--- Information provided ---

-- pv_equiv track=rewrite | github.com/sheikhshack/50.042_FCS | Lab 6/ecb.py | remove_padding_v2
-- ===== SOURCE A (Python) =====
-- def remove_padding_v2(block):
--     # PKCS7 standard
--     pad = block & 0xff
--     if pad > 0x10:
--         return block, 8
--     for i in range(pad):
--         # runs across to make sure that it is indded a padding
--         temp_block = (block >> 8 * i) & 0xff
--         if temp_block != pad:
--             return block, 8
--     block = block >> 8 * pad
--     return block, 8-pad
-- ===== SOURCE B (Python) =====
-- def remove_padding_v2(block):
--     # PKCS7 standard, checked with one masked comparison instead of a per-byte loop
--     pad = block & 0xff
--     if pad > 0x10:
--         return block, 8
--     mask = (1 << (8 * pad)) - 1
--     expected = pad * (mask // 0xff)
--     if (block & mask) != expected:
--         return block, 8
--     return block >> (8 * pad), 8 - pad
-- ===== Notes on version B (the rewrite author's own statement) =====
-- stated objective: alternative
-- what changed: replaces the per-byte verification loop over range(pad) with a single masked-arithmetic comparison: block & ((1<<8*pad)-1) is tested against the pad value repeated pad times, computed as pad*(mask//0xff)
import Mathlib
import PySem

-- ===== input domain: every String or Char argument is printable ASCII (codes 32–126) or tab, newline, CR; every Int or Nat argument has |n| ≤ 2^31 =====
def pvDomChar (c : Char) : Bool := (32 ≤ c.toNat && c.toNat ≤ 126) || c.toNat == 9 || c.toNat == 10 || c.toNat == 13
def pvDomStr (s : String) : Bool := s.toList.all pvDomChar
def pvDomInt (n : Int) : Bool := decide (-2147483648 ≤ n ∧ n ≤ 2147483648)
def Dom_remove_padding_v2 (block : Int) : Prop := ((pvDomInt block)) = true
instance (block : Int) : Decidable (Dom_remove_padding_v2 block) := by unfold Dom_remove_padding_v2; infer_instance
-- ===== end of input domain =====

-- ===== PORT A =====
-- Loop body of A's 'for i in range(pad)' with its early return; 'block >> 8*i' is
-- ported as 'block >>> (8*i).toNat', exact since every i drawn from range(pad) is ≥ 0.
def remove_padding_v2_loop (block pad : Int) : List Int → Int × Int
  | [] => (block >>> (8 * pad).toNat, 8 - pad)
  | i :: rest =>
    let temp_block := PySem.Int.band (block >>> (8 * i).toNat) 0xff
    if temp_block ≠ pad then (block, 8)
    else remove_padding_v2_loop block pad rest

def remove_padding_v2 (block : Int) : Int × Int :=
  let pad := PySem.Int.band block 0xff
  if pad > 0x10 then (block, 8)
  else remove_padding_v2_loop block pad (PySem.List.pyRange 0 pad 1)

-- ===== PORT B =====
-- One masked comparison instead of the per-byte loop; 'pad ≥ 0' always, so the
-- shift amounts '8*pad' are ported with '.toNat', exact.
def remove_padding_v2_alt (block : Int) : Int × Int :=
  let pad := PySem.Int.band block 0xff
  if pad > 0x10 then (block, 8)
  else
    let mask := ((1 : Int) <<< (8 * pad).toNat) - 1
    let expected := pad * PySem.Int.floordiv mask 0xff
    if PySem.Int.band block mask ≠ expected then (block, 8)
    else (block >>> (8 * pad).toNat, 8 - pad)

-- ===== PRECONDITION & SPEC =====
def Spec_remove_padding_v2 (block : Int) (out : Int × Int) : Prop := out = remove_padding_v2_alt block
instance (block : Int) (out : Int × Int) : Decidable (Spec_remove_padding_v2 block out) := by unfold Spec_remove_padding_v2; infer_instance

-- ===== CLAIM (what is proved, stated in full; the proofs are below) =====
def Claim_equal_remove_padding_v2 : Prop := ∀ (block : Int), Dom_remove_padding_v2 block → Spec_remove_padding_v2 block (remove_padding_v2 block)

-- ===== LEMMAS AND PROOFS =====

-- Python's  a & (2^k - 1)  is  a mod 2^k  (two's-complement semantics, any sign of a).
theorem band_two_pow_sub_one (a : Int) (k : Nat) :
    PySem.Int.band a ((2 : Int) ^ k - 1) = a % (2 : Int) ^ k := by
  have hk : (1 : Nat) ≤ 2 ^ k := Nat.one_le_two_pow
  have hkpos : (0 : Int) < 2 ^ k := by positivity
  have hcast : ((2 : Int) ^ k - 1) = (((2 ^ k - 1 : Nat)) : Int) := by
    push_cast [hk]; ring
  by_cases ha : 0 ≤ a
  · conv_lhs => rw [hcast, ← Int.toNat_of_nonneg ha]
    rw [PySem.Int.band_natCast, Nat.and_two_pow_sub_one_eq_mod]
    conv_rhs => rw [← Int.toNat_of_nonneg ha]
    push_cast
    ring
  · have hb : (0 : Int) ≤ 2 ^ k - 1 := by omega
    simp only [PySem.Int.band, if_neg ha, if_pos hb]
    set m := (-a - 1).toNat with hmdef
    have ham : a = -(m : Int) - 1 := by omega
    have htn : ((2 : Int) ^ k - 1).toNat = 2 ^ k - 1 := by
      rw [hcast, Int.toNat_natCast]
    have hand : (2 ^ k - 1) &&& m = m % 2 ^ k := by
      rw [Nat.and_comm, Nat.and_two_pow_sub_one_eq_mod]
    have hrlt : m % 2 ^ k < 2 ^ k := Nat.mod_lt _ (by positivity)
    have hmdiv' : (2 : Int) ^ k * ((m / 2 ^ k : Nat) : Int) + ((m % 2 ^ k : Nat) : Int) = (m : Int) := by
      exact_mod_cast congrArg (Nat.cast : Nat → Int) (Nat.div_add_mod m (2 ^ k))
    have h1 : a = ((2 : Int) ^ k - 1 - ((m % 2 ^ k : Nat) : Int)) + (2 : Int) ^ k * (-(((m / 2 ^ k : Nat) : Int)) - 1) := by
      rw [ham]; linarith [hmdiv']
    have hr1 : ((m % 2 ^ k : Nat) : Int) < 2 ^ k := by exact_mod_cast hrlt
    have hr0 : (0 : Int) ≤ ((m % 2 ^ k : Nat) : Int) := by positivity
    have key : a % (2 : Int) ^ k = (2 : Int) ^ k - 1 - ((m % 2 ^ k : Nat) : Int) := by
      rw [h1, Int.add_mul_emod_self_left]
      exact Int.emod_eq_of_lt (by omega) (by omega)
    rw [key, htn, hand]
    have hle : m % 2 ^ k ≤ 2 ^ k - 1 := by omega
    push_cast [hle, hk]
    ring

-- the integer 0x0101…01 with n bytes: (256^n - 1) / 255
def repUnit : Nat → Int
  | 0 => 0
  | n + 1 => 256 * repUnit n + 1

theorem repUnit_mul (n : Nat) : repUnit n * 255 = 256 ^ n - 1 := by
  induction n with
  | zero => simp [repUnit]
  | succ n ih => simp only [repUnit, pow_succ]; ring_nf; ring_nf at ih; omega

theorem repUnit_ediv (n : Nat) : ((256 : Int) ^ n - 1) / 255 = repUnit n := by
  rw [← repUnit_mul n]
  exact Int.mul_ediv_cancel _ (by norm_num)

theorem repUnit_nonneg (n : Nat) : 0 ≤ repUnit n := by
  induction n with
  | zero => simp [repUnit]
  | succ n ih => simp only [repUnit]; omega

-- base-256 digits determine the repeated-byte pattern and conversely
theorem digits_iff_rep (n : Nat) (p : Int) (hp0 : 0 ≤ p) (hp : p < 256) :
    ∀ x : Int, 0 ≤ x → x < 256 ^ n →
      ((∀ i : Nat, i < n → x / 256 ^ i % 256 = p) ↔ x = p * repUnit n) := by
  induction n with
  | zero =>
    intro x hx0 hx
    simp only [repUnit, mul_zero, pow_zero] at *
    constructor
    · intro _; omega
    · intro _ i hi; omega
  | succ n ih =>
    intro x hx0 hx
    have h256pos : (0 : Int) < 256 ^ n := by positivity
    have hxdy : 256 * (x / 256) + x % 256 = x := Int.ediv_add_emod x 256
    have hd0 : 0 ≤ x % 256 := Int.emod_nonneg x (by norm_num)
    have hd256 : x % 256 < 256 := Int.emod_lt_of_pos x (by norm_num)
    have hy0 : 0 ≤ x / 256 := Int.ediv_nonneg hx0 (by norm_num)
    have hyn : x / 256 < 256 ^ n := by
      rw [Int.ediv_lt_iff_lt_mul (by norm_num)]
      rw [pow_succ] at hx
      linarith
    have hrep0 : 0 ≤ p * repUnit n := mul_nonneg hp0 (repUnit_nonneg n)
    have hrepb : p * repUnit n < 256 ^ n := by
      have h1 : p * repUnit n ≤ 255 * repUnit n :=
        mul_le_mul_of_nonneg_right (by omega) (repUnit_nonneg n)
      have h2 := repUnit_mul n
      linarith
    have hdig : ∀ i : Nat, x / 256 ^ (i + 1) % 256 = x / 256 / 256 ^ i % 256 := by
      intro i
      have e : (256 : Int) * 256 ^ i = 256 ^ (i + 1) := by ring
      rw [Int.ediv_ediv_of_nonneg (by norm_num : (0:Int) ≤ 256), e]
    constructor
    · intro h
      have h0 : x % 256 = p := by simpa using h 0 (by omega)
      have hRest : ∀ i : Nat, i < n → x / 256 / 256 ^ i % 256 = p := by
        intro i hi
        rw [← hdig i]
        exact h (i + 1) (by omega)
      have hyv := (ih (x / 256) hy0 hyn).mp hRest
      rw [hyv, h0] at hxdy
      simp only [repUnit]
      linear_combination -hxdy
    · intro hxeq
      have hx2 : x = 256 * (p * repUnit n) + p := by
        rw [hxeq]; simp only [repUnit]; ring
      have hdp : x % 256 = p ∧ x / 256 = p * repUnit n := by omega
      intro i hi
      match i with
      | 0 => simpa using hdp.1
      | j + 1 =>
        rw [hdig j]
        exact (ih (x / 256) hy0 hyn).mpr hdp.2 j (by omega)

-- the i-th byte of block only depends on block mod 256^n when i < n
theorem digit_emod (block : Int) (n i : Nat) (hi : i < n) :
    block % 256 ^ n / 256 ^ i % 256 = block / 256 ^ i % 256 := by
  have hdecomp := Int.ediv_add_emod block (256 ^ n)
  have h256 : (256 : Int) ^ n = 256 ^ i * (256 * 256 ^ (n - i - 1)) := by
    have hn : n = i + 1 + (n - i - 1) := by omega
    calc (256 : Int) ^ n = 256 ^ (i + 1 + (n - i - 1)) := by rw [← hn]
    _ = 256 ^ i * (256 * 256 ^ (n - i - 1)) := by
        rw [pow_add, pow_add, pow_one]; ring
  have hblock : block = block % 256 ^ n + 256 ^ i * (256 * (256 ^ (n - i - 1) * (block / 256 ^ n))) := by
    linear_combination (-1 : Int) * hdecomp + (block / 256 ^ n) * h256
  conv_rhs => rw [hblock]
  rw [Int.add_mul_ediv_left _ _ (by positivity : (256 : Int) ^ i ≠ 0),
      Int.add_mul_emod_self_left]

theorem loop_char (block pad : Int) (l : List Int) :
    remove_padding_v2_loop block pad l =
      if ∀ i ∈ l, PySem.Int.band (block >>> (8 * i).toNat) 0xff = pad
      then (block >>> (8 * pad).toNat, 8 - pad) else (block, 8) := by
  induction l with
  | nil => simp [remove_padding_v2_loop]
  | cons i rest ih =>
    by_cases h : PySem.Int.band (block >>> (8 * i).toNat) 0xff = pad
    · simp [remove_padding_v2_loop, h, ih]
    · simp [remove_padding_v2_loop, h]

-- the j-th byte of block, as A's loop body computes it
theorem byte_eq (block : Int) (j : Nat) :
    PySem.Int.band (block >>> (8 * (j : Int)).toNat) 0xff = block / 256 ^ j % 256 := by
  have h1 : (8 * (j : Int)).toNat = 8 * j := by omega
  have h2 : block >>> (8 * j) = block / 256 ^ j := by
    rw [Int.shiftRight_eq_div_pow]
    congr 1
    push_cast
    rw [pow_mul]
    norm_num
  have h3 : (0xff : Int) = 2 ^ 8 - 1 := by norm_num
  rw [h1, h2, h3, band_two_pow_sub_one]
  norm_num

-- ===== VERDICT (by name: the statement is the Claim_ definition above) =====
theorem remove_padding_v2_spec : Claim_equal_remove_padding_v2 := by
  intro block _
  unfold Spec_remove_padding_v2 remove_padding_v2 remove_padding_v2_alt
  have h3 : (0xff : Int) = 2 ^ 8 - 1 := by norm_num
  have hpadeq : PySem.Int.band block 0xff = block % 256 := by
    rw [h3, band_two_pow_sub_one]; norm_num
  set pad := PySem.Int.band block 0xff with hpad
  have hpad0 : 0 ≤ pad := by rw [hpadeq]; exact Int.emod_nonneg _ (by norm_num)
  have hpadlt : pad < 256 := by rw [hpadeq]; exact Int.emod_lt_of_pos _ (by norm_num)
  by_cases hgt : pad > 0x10
  · simp only [if_pos hgt]
  · simp only [if_neg hgt]
    set n := pad.toNat with hn
    have hpn : pad = (n : Int) := by omega
    have hshift : (8 * pad).toNat = 8 * n := by omega
    have h256pos : (0 : Int) < 256 ^ n := by positivity
    have hpow : ((2 : Int)) ^ (8 * n) = 256 ^ n := by
      rw [pow_mul]; norm_num
    have hmask : ((1 : Int) <<< (8 * pad).toNat) - 1 = 2 ^ (8 * n) - 1 := by
      rw [hshift, Int.shiftLeft_eq, one_mul]
    have hbandmask : PySem.Int.band block (((1 : Int) <<< (8 * pad).toNat) - 1) = block % 256 ^ n := by
      rw [hmask, band_two_pow_sub_one, hpow]
    have hexp : PySem.Int.floordiv (((1 : Int) <<< (8 * pad).toNat) - 1) 0xff = repUnit n := by
      rw [hmask, hpow, PySem.Int.floordiv_eq_ediv_of_pos (by norm_num)]
      norm_num [repUnit_ediv n]
    have hx0 : 0 ≤ block % 256 ^ n := Int.emod_nonneg _ (by positivity)
    have hxlt : block % 256 ^ n < 256 ^ n := Int.emod_lt_of_pos _ h256pos
    have hiff : (∀ i ∈ PySem.List.pyRange 0 pad 1,
          PySem.Int.band (block >>> (8 * i).toNat) 0xff = pad) ↔
        block % 256 ^ n = pad * repUnit n := by
      rw [← digits_iff_rep n pad hpad0 hpadlt _ hx0 hxlt]
      constructor
      · intro h i hi
        have hmem : (i : Int) ∈ PySem.List.pyRange 0 pad 1 := by
          rw [PySem.List.mem_pyRange_one]; omega
        have hb := h _ hmem
        rw [byte_eq block i] at hb
        rw [digit_emod block n i hi, hb]
      · intro h i hmem
        rw [PySem.List.mem_pyRange_one] at hmem
        obtain ⟨hi0, hilt⟩ := hmem
        have hj : i = ((i.toNat : Nat) : Int) := by omega
        rw [hj, byte_eq block i.toNat, ← digit_emod block n i.toNat (by omega)]
        exact h i.toNat (by omega)
    rw [loop_char]
    by_cases hc : block % 256 ^ n = pad * repUnit n
    · rw [if_pos (hiff.mpr hc),
          if_neg (by rw [hbandmask, hexp]; exact not_not_intro hc)]
    · rw [if_neg (fun h => hc (hiff.mp h)),
          if_pos (by rw [hbandmask, hexp]; exact hc)]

---

**Assignment**
The answer is the run of lines above from the line containing "only [repUnit]; omega" through the line containing "x < 256 ^ n →", copied exactly and alone.

**Written response**
  | succ n ih => simp only [repUnit]; omega

-- base-256 digits determine the repeated-byte pattern and conversely
theorem digits_iff_rep (n : Nat) (p : Int) (hp0 : 0 ≤ p) (hp : p < 256) :
    ∀ x : Int, 0 ≤ x → x < 256 ^ n →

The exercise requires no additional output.